The Hopkins Division of Health Sciences Informatics held its second grand round of the academic year on Oct. 8 about the role of clinical metadata in combating COVID-19 .
Dr. Stuart Ray, professor and vice chair of medicine for data integrity and analytics at the School of Medicine, delivered a lecture titled "Clinical Metadata in Pandemic Response: Structural Barriers and Opportunities.” Throughout his talk Ray discussed his work to derive insight from the large troves of clinical data during COVID-19.
Ray first addressed some of his involvement in studying the genomic diversity of COVID-19 in the early months of the pandemic. His research addressed the following questions in the context of severe acute respiratory syndrome coronavirus two (SARS-CoV-2): What the genetic diversity of the virus is in Baltimore and D.C.; how to measure strains in individuals; and how the strains move among the population.
“We used genomic sequencing to understand the initial spread of SARS-CoV-2 in Baltimore and throughout the U.S.” Ray explained. “By correlating genetic information to disease phenotype, we also aimed to gain insight into any correlation between viral genotype and case severity or transmissibility.”
Ray, along with the rest of the team at Hopkins, analyzed 620 samples collected from the Hopkins Health System between March 11 to 31. The samples amounted to 37.3% of the total cases in Maryland during this period. From these partial genomes, the team produced 114 complete viral genomes. The team discovered that these genomes belonged to all five major clades of SARS-CoV-2. The number of introductions early in the epidemic negatively affected efforts to control local spread of the virus.
In order to sequence the virus, the team used the ARTIC network, an organization that provides a set of materials to assist groups in sequencing the virus. Materials include a set of primers, laboratory protocols, bioinformatics tutorials and datasets.
“The variance in genomes of SARS-CoV-2 suggested multiple introductions of the virus in Baltimore,” Ray said. “We also found that clinically severe cases had genomes belonging to all of these clades.”
Ray and his team are now primarily focused on studying mutations of SARS-CoV-2, which have the potential to make the virus more infectious and dangerous.
There is one mutation in particular involving the spike protein that is alarming to Ray. This spike protein appears to be responsible for stabilizing the fusion polypeptide of the virus once an individual is infected. Increased stability of this spike protein is correlated to a higher infectivity of SARS-CoV-2 and occurs in the mutated G614 spike protein. The original form of the spike protein was the D614 variant.
“The first cases of COVID-19 worldwide showed the D614 variant almost exclusively. Now the G614 variant has almost completely replaced the D614 variant,” Ray said.
The G614 is associated with potentially higher viral loads and infectivity of COVID-19 patients but not with disease severity. Once more of the global population has developed neutralizing antibodies for the G614 protein, Ray suggests we may see a shift back to the D614 variant, which could lower infection rates.
The biggest questions that remain to be answered include how SARS-CoV-2 may be evolving to become more pathogenic and how it may be able to evade antivirals and potential vaccines in the future. Already it has been reported that individuals within the U.S. have contracted COVID-19 multiple times, suggesting a high rate of mutation which the body is not able to provide immunity for.

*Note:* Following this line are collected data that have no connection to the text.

-- pv_equiv track=rewrite | github.com/pypi-data/pypi-mirror-5 | packages/cjktools/cjktools-1.6.0.tar.gz/cjktools-1.6.0/cjktools/resources/pinyin_table.py | _apply_tone
-- ===== SOURCE A (Python) =====
-- vowels = u'aeiouü'
--
-- tone_to_vowels = {
--     0: u'aeiouü',
--     1: u'āēīōūǖ',
--     2: u'áéíóúǘ',
--     3: u'ǎěǐǒǔǚ',
--     4: u'àèìòùǜ',
-- }
--
-- def _apply_tone(syllable, tone):
--     "Apply a tone to a syllable."
--     if tone == 5:
--         tone = 0
--     results = []
--     results.append(syllable[0])
--
--     used_tone = False
--     for char in syllable[1:]:
--         if not used_tone and char in vowels:
--             results.append(tone_to_vowels[tone][vowels.index(char)])
--             used_tone = True
--         else:
--             results.append(char)
--
--     return ''.join(results)
-- ===== SOURCE B (Python) =====
-- vowels = u'aeiou\u00fc'
--
-- tone_to_vowels = {
--     0: u'aeiou\u00fc',
--     1: u'\u0101\u0113\u012b\u014d\u016b\u01d6',
--     2: u'\u00e1\u00e9\u00ed\u00f3\u00fa\u01d8',
--     3: u'\u01ce\u011b\u01d0\u01d2\u01d4\u01da',
--     4: u'\u00e0\u00e8\u00ec\u00f2\u00f9\u01dc',
-- }
--
-- def _apply_tone(syllable, tone):
--     "Apply a tone to a syllable."
--     first = syllable[0]
--     if tone == 5:
--         tone = 0
--     rest = syllable[1:]
--     for i, c in enumerate(rest):
--         if c in vowels:
--             return (first + rest[:i]
--                     + tone_to_vowels[tone][vowels.index(c)]
--                     + rest[i + 1:])
--     return syllable
-- ===== Notes on version B (the rewrite author's own statement) =====
-- stated objective: simpler
-- what changed: Replaces the accumulator-list-plus-used_tone-flag loop by locating the first vowel after position 0 and rebuilding the result from slices (prefix + toned vowel + suffix), returning the input unchanged when no vowel is found.
import Mathlib
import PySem

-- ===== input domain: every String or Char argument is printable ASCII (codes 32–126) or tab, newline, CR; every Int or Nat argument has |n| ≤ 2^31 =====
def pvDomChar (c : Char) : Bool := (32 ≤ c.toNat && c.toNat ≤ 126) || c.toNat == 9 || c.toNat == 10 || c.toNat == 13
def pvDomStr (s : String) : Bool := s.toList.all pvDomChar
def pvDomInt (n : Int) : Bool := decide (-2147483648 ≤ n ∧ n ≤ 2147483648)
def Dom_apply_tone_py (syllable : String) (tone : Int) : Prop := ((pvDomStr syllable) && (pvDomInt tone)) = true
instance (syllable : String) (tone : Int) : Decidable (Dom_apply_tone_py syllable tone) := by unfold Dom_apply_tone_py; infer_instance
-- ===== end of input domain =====

-- B is a simpler decomposition (find-first-vowel-then-slice instead of accumulator+flag loop); equivalence proved on Pre_ (nonempty syllable, no KeyError).

-- shared module constants (vowels, tone_to_vowels)
def vowelsPy : List Char := ['a', 'e', 'i', 'o', 'u', 'ü']

def toneToVowelsPy : PySem.Dict Int (List Char) :=
  PySem.Dict.ofList
    [(0, ['a', 'e', 'i', 'o', 'u', 'ü']),
     (1, ['ā', 'ē', 'ī', 'ō', 'ū', 'ǖ']),
     (2, ['á', 'é', 'í', 'ó', 'ú', 'ǘ']),
     (3, ['ǎ', 'ě', 'ǐ', 'ǒ', 'ǔ', 'ǚ']),
     (4, ['à', 'è', 'ì', 'ò', 'ù', 'ǜ'])]

-- ===== PORT A =====
-- A's loop: state = (results, used_tone), threaded through an Option (none = KeyError)
def applyToneStepA (tone : Int) (st : Option (List Char × Bool)) (c : Char) :
    Option (List Char × Bool) :=
  match st with
  | none => none
  | some (res, used) =>
    if used = false ∧ c ∈ vowelsPy then
      match PySem.Dict.get? toneToVowelsPy tone with
      | none => none   -- KeyError: tone_to_vowels[tone]
      | some tv =>
        match PySem.List.index? vowelsPy c with
        | none => none
        | some k =>
          match tv[k]? with
          | none => none
          | some tc => some (res ++ [tc], true)
    else some (res ++ [c], used)

def apply_tone_py (syllable : String) (tone : Int) : String :=
  let tone := if tone = 5 then 0 else tone
  let s := syllable.toList
  match PySem.List.pyGet? s 0 with
  | none => ""   -- IndexError on syllable[0]; excluded by Pre_
  | some c0 =>
    match (PySem.List.slice s (some 1) none).foldl (applyToneStepA tone) (some ([c0], false)) with
    | none => ""   -- KeyError; excluded by Pre_
    | some (res, _) => String.ofList res

-- ===== PORT B =====
-- B's loop: for i, c in enumerate(rest): first index of a vowel
def findVowelB : List Char → Nat → Option (Nat × Char)
  | [], _ => none
  | c :: cs, i => if c ∈ vowelsPy then some (i, c) else findVowelB cs (i + 1)

def apply_tone_py_alt (syllable : String) (tone : Int) : String :=
  let s := syllable.toList
  match PySem.List.pyGet? s 0 with
  | none => ""   -- IndexError on syllable[0]; excluded by Pre_
  | some first =>
    let tone := if tone = 5 then 0 else tone
    let rest := PySem.List.slice s (some 1) none
    match findVowelB rest 0 with
    | none => syllable
    | some (i, c) =>
      match PySem.Dict.get? toneToVowelsPy tone with
      | none => ""   -- KeyError; excluded by Pre_
      | some tv =>
        match PySem.List.index? vowelsPy c with
        | none => ""
        | some k =>
          match tv[k]? with
          | none => ""
          | some tc =>
            String.ofList ([first] ++ PySem.List.slice rest none (some (i : Int))
              ++ [tc] ++ PySem.List.slice rest (some ((i : Int) + 1)) none)

-- ===== PRECONDITION & SPEC =====
-- Pre_ excludes the empty syllable (A raises IndexError) and tones outside {0..5} when a
-- vowel occurs after position 0 (A raises KeyError); everywhere else A returns normally.
def Pre_apply_tone_py (syllable : String) (tone : Int) : Prop :=
  syllable.toList ≠ [] ∧
    (tone = 5 ∨ (0 ≤ tone ∧ tone ≤ 4) ∨ ∀ c ∈ syllable.toList.drop 1, c ∉ vowelsPy)
instance (syllable : String) (tone : Int) : Decidable (Pre_apply_tone_py syllable tone) := by
  unfold Pre_apply_tone_py; infer_instance

def pvWitness_apply_tone_py : String × Int := ("zhang", 4)

def Spec_apply_tone_py (syllable : String) (tone : Int) (out : String) : Prop := out = apply_tone_py_alt syllable tone
instance (syllable : String) (tone : Int) (out : String) : Decidable (Spec_apply_tone_py syllable tone out) := by unfold Spec_apply_tone_py; infer_instance

-- ===== CLAIM (what is proved, stated in full; the proofs are below) =====
def Claim_equal_apply_tone_py : Prop := ∀ (syllable : String) (tone : Int), Dom_apply_tone_py syllable tone → Pre_apply_tone_py syllable tone → Spec_apply_tone_py syllable tone (apply_tone_py syllable tone)

-- ===== LEMMAS AND PROOFS =====

-- the toned character A computes in its vowel branch (helper for the proofs only)
def tcOpt (tone : Int) (c : Char) : Option Char :=
  match PySem.Dict.get? toneToVowelsPy tone with
  | none => none
  | some tv =>
    match PySem.List.index? vowelsPy c with
    | none => none
    | some k => tv[k]?

theorem tcOpt_isSome (tone : Int) (c : Char)
    (htone : tone = 0 ∨ tone = 1 ∨ tone = 2 ∨ tone = 3 ∨ tone = 4)
    (hc : c ∈ vowelsPy) : ∃ tc, tcOpt tone c = some tc := by
  rcases htone with h | h | h | h | h <;> subst h <;>
    fin_cases hc <;> exact ⟨_, rfl⟩

theorem findVowelB_shift (rest : List Char) (j : Nat) :
    findVowelB rest j = (findVowelB rest 0).map (fun p => (p.1 + j, p.2)) := by
  induction rest generalizing j with
  | nil => simp [findVowelB]
  | cons c cs ih =>
    by_cases hc : c ∈ vowelsPy
    · simp [findVowelB, hc]
    · simp only [findVowelB, if_neg hc, ih (j + 1), ih 1, Option.map_map]
      cases findVowelB cs 0 <;> simp; omega

theorem findVowelB_some (rest : List Char) (i : Nat) (c : Char)
    (h : findVowelB rest 0 = some (i, c)) : c ∈ rest ∧ c ∈ vowelsPy := by
  induction rest generalizing i with
  | nil => simp [findVowelB] at h
  | cons a cs ih =>
    by_cases ha : a ∈ vowelsPy
    · simp [findVowelB, ha] at h
      obtain ⟨_, rfl⟩ := h
      exact ⟨List.mem_cons_self, ha⟩
    · rw [findVowelB, if_neg ha, findVowelB_shift cs 1] at h
      cases hcs : findVowelB cs 0 with
      | none => simp [hcs] at h
      | some p =>
        simp [hcs] at h
        obtain ⟨i', c'⟩ := p
        obtain ⟨rfl, rfl⟩ := h.2
        exact ⟨List.mem_cons_of_mem _ (ih _ hcs).1, (ih _ hcs).2⟩

-- A's fold once the tone mark has been used just appends the rest
theorem foldA_used (tone : Int) (rest res : List Char) :
    rest.foldl (applyToneStepA tone) (some (res, true)) = some (res ++ rest, true) := by
  induction rest generalizing res with
  | nil => simp
  | cons c cs ih => simp [applyToneStepA, ih]

-- A's fold over an errored state stays errored
theorem foldA_none (tone : Int) (rest : List Char) :
    rest.foldl (applyToneStepA tone) none = none := by
  induction rest with
  | nil => rfl
  | cons c cs ih => simpa [applyToneStepA] using ih

-- main invariant: A's fold from (res, false) expressed through B's vowel search
theorem foldA_char (tone : Int) (rest : List Char) (res : List Char) :
    rest.foldl (applyToneStepA tone) (some (res, false)) =
      match findVowelB rest 0 with
      | none => some (res ++ rest, false)
      | some (i, c) =>
        (tcOpt tone c).map (fun tc => (res ++ rest.take i ++ tc :: rest.drop (i + 1), true)) := by
  induction rest generalizing res with
  | nil => simp [findVowelB]
  | cons c cs ih =>
    by_cases hc : c ∈ vowelsPy
    · rw [findVowelB, if_pos hc]
      have hstep : applyToneStepA tone (some (res, false)) c =
          (tcOpt tone c).map (fun tc => (res ++ [tc], true)) := by
        rw [applyToneStepA, if_pos ⟨rfl, hc⟩, tcOpt]
        cases PySem.Dict.get? toneToVowelsPy tone with
        | none => rfl
        | some tv =>
          cases PySem.List.index? vowelsPy c with
          | none => rfl
          | some k => cases hg : tv[k]? <;> simp [hg]
      rw [List.foldl_cons, hstep]
      cases htc : tcOpt tone c with
      | none => simp [htc, foldA_none]
      | some tc => simp [htc, foldA_used]
    · rw [findVowelB, if_neg hc, findVowelB_shift cs 1, List.foldl_cons]
      have hstep : applyToneStepA tone (some (res, false)) c = some (res ++ [c], false) := by
        rw [applyToneStepA]
        simp [hc]
      rw [hstep, ih]
      cases hcs : findVowelB cs 0 with
      | none => simp
      | some p =>
        obtain ⟨i, c'⟩ := p
        cases tcOpt tone c' <;> simp

-- ===== VERDICT =====
theorem apply_tone_py_spec : Claim_equal_apply_tone_py := by
  intro syllable tone _hdom hpre
  unfold Spec_apply_tone_py
  obtain ⟨hne, htone⟩ := hpre
  unfold apply_tone_py apply_tone_py_alt
  cases hs : syllable.toList with
  | nil => exact absurd hs hne
  | cons c0 rest =>
    simp only [PySem.List.pyGet?_zero_cons, PySem.List.slice_from_one, List.tail_cons]
    set tone' : Int := if tone = 5 then 0 else tone with htone'
    rw [foldA_char]
    cases hfv : findVowelB rest 0 with
    | none =>
      -- no vowel after position 0: both sides return the original syllable
      have : String.ofList (c0 :: rest) = syllable := by
        rw [← hs, String.ofList_toList]
      simpa using this
    | some p =>
      obtain ⟨i, c⟩ := p
      obtain ⟨hmem, hcv⟩ := findVowelB_some rest i c hfv
      -- the tone is a real tone key: the third disjunct of Pre_ is contradicted by c
      have htone5 : tone' = 0 ∨ tone' = 1 ∨ tone' = 2 ∨ tone' = 3 ∨ tone' = 4 := by
        rcases htone with h | h | h
        · left; simp [htone', h]
        · by_cases h5 : tone = 5
          · left; simp [htone', h5]
          · rw [htone', if_neg h5]; omega
        · exact absurd hcv (h c (by simpa [hs] using hmem))
      obtain ⟨tc, htc⟩ := tcOpt_isSome tone' c htone5 hcv
      have htc' := htc
      rw [tcOpt] at htc'
      cases hd : PySem.Dict.get? toneToVowelsPy tone' with
      | none => rw [hd] at htc'; exact absurd htc' (by simp)
      | some tv =>
        rw [hd] at htc'
        cases hk : PySem.List.index? vowelsPy c with
        | none => rw [hk] at htc'; exact absurd htc' (by simp)
        | some k =>
          rw [hk] at htc'
          simp only at htc'
          have hsl1 : PySem.List.slice rest none (some ((i : Nat) : Int)) = rest.take i :=
            PySem.List.slice_to_natCast rest i
          have hsl2 : PySem.List.slice rest (some (((i : Nat) : Int) + 1)) none = rest.drop (i + 1) := by
            have h1 : ((i : Nat) : Int) + 1 = (((i + 1 : Nat) : Nat) : Int) := by push_cast; ring
            rw [h1, PySem.List.slice_from_natCast]
          simp only [hk, htc', htc, hsl1, hsl2, Option.map_some]
          simp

This question has great relevance to undergoing efforts to produce a vaccine for COVID-19 that is effective over the long term. At the current stage it is unknown for how long a COVID-19 vaccine may provide immunity.

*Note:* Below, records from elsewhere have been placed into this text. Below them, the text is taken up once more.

-- pv_equiv track=rewrite | github.com/FlorenRoosen/bizarroides | bizaroide 2.0.py | allign
-- ===== SOURCE A (Python) =====
-- def delim(code):
--     i = 0
--     x = 0
--     y = 0
--     max_x = 0
--     max_y = 0
--     min_x = 0
--     min_y = 0
--     while i < len(code) - 2:
--         if code[-i] == "0":
--             if i % 2 == 1:
--                 x += i
--             elif i % 2 == 0:
--                 y += -i
--         elif code[-i] == "1":
--             if i % 2 == 1:
--                 x += -i
--             elif i % 2 == 0:
--                 y += i
--
--         if x > max_x:
--             max_x = x
--         if x < min_x:
--             min_x = x
--         if y > max_y:
--             max_y = y
--         if y < min_y:
--             min_y = y
--         i += 1
--
--     chaine = [max_x, min_x, max_y, min_y]
--     return chaine
--
-- def allign(figures):
--     M_x = 0
--     M_y = 0
--     m_x = 0
--     m_y = 0
--     max_min = []
--     for bizar in figures:
--         max_min = delim(bizar)
--
--         if max_min[0] > M_x:
--             M_x = max_min[0]
--         if max_min[1] < m_x:
--             m_x = max_min[1]
--         if max_min[2] > M_y:
--             M_y = max_min[2]
--         if max_min[3] < m_y:
--             m_y = max_min[3]
--     largeur = M_x - m_x
--     hauteur = M_y - m_y
--     chaine = [hauteur, largeur]
--     return chaine
-- ===== SOURCE B (Python) =====
-- def _extent(code, parity):
--     # back-to-front composition: after processing index i, (hi, lo) are the
--     # extremes of {0} together with delta(i) + every position reachable later
--     hi = 0
--     lo = 0
--     for i in range(len(code) - 3, -1, -1):
--         if i % 2 != parity:
--             continue
--         c = code[-i]
--         if c == "0":
--             d = i if parity == 1 else -i
--         elif c == "1":
--             d = -i if parity == 1 else i
--         else:
--             continue
--         hi = max(0, d + hi)
--         lo = min(0, d + lo)
--     return hi, lo
--
-- def delim(code):
--     xhi, xlo = _extent(code, 1)
--     yhi, ylo = _extent(code, 0)
--     return [xhi, xlo, yhi, ylo]
--
-- def allign(figures):
--     if not figures:
--         return [0, 0]
--     boxes = [delim(f) for f in figures]
--     # every box already brackets 0 (hi >= 0 >= lo), so no extra 0 seed is needed
--     return [max(b[2] for b in boxes) - min(b[3] for b in boxes),
--             max(b[0] for b in boxes) - min(b[1] for b in boxes)]
-- ===== Notes on version B (the rewrite author's own statement) =====
-- stated objective: alternative
-- what changed: B computes each figure's box with two independent backward scans (x from the odd indices, y from the even ones) that compose the extremes right-to-left as max(0, d+hi)/min(0, d+lo) instead of A's single forward pass tracking four running extremes of the prefix positions, and allign reduces the per-figure boxes with plain max/min, dropping the 0 seed because every box provably brackets 0.
import Mathlib
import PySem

Sophomore Arshdeep Singh felt the event provided hope for the future.
“Hopkins has collected a vast array of genomic samples, which has revealed much of how the virus infects people and causes sickness,” Singh said. “Now their monitoring of mutations of SARS-CoV-2 will allow the world to better prepare for the future of this virus and hopefully develop vaccines that will remain effective for long periods.”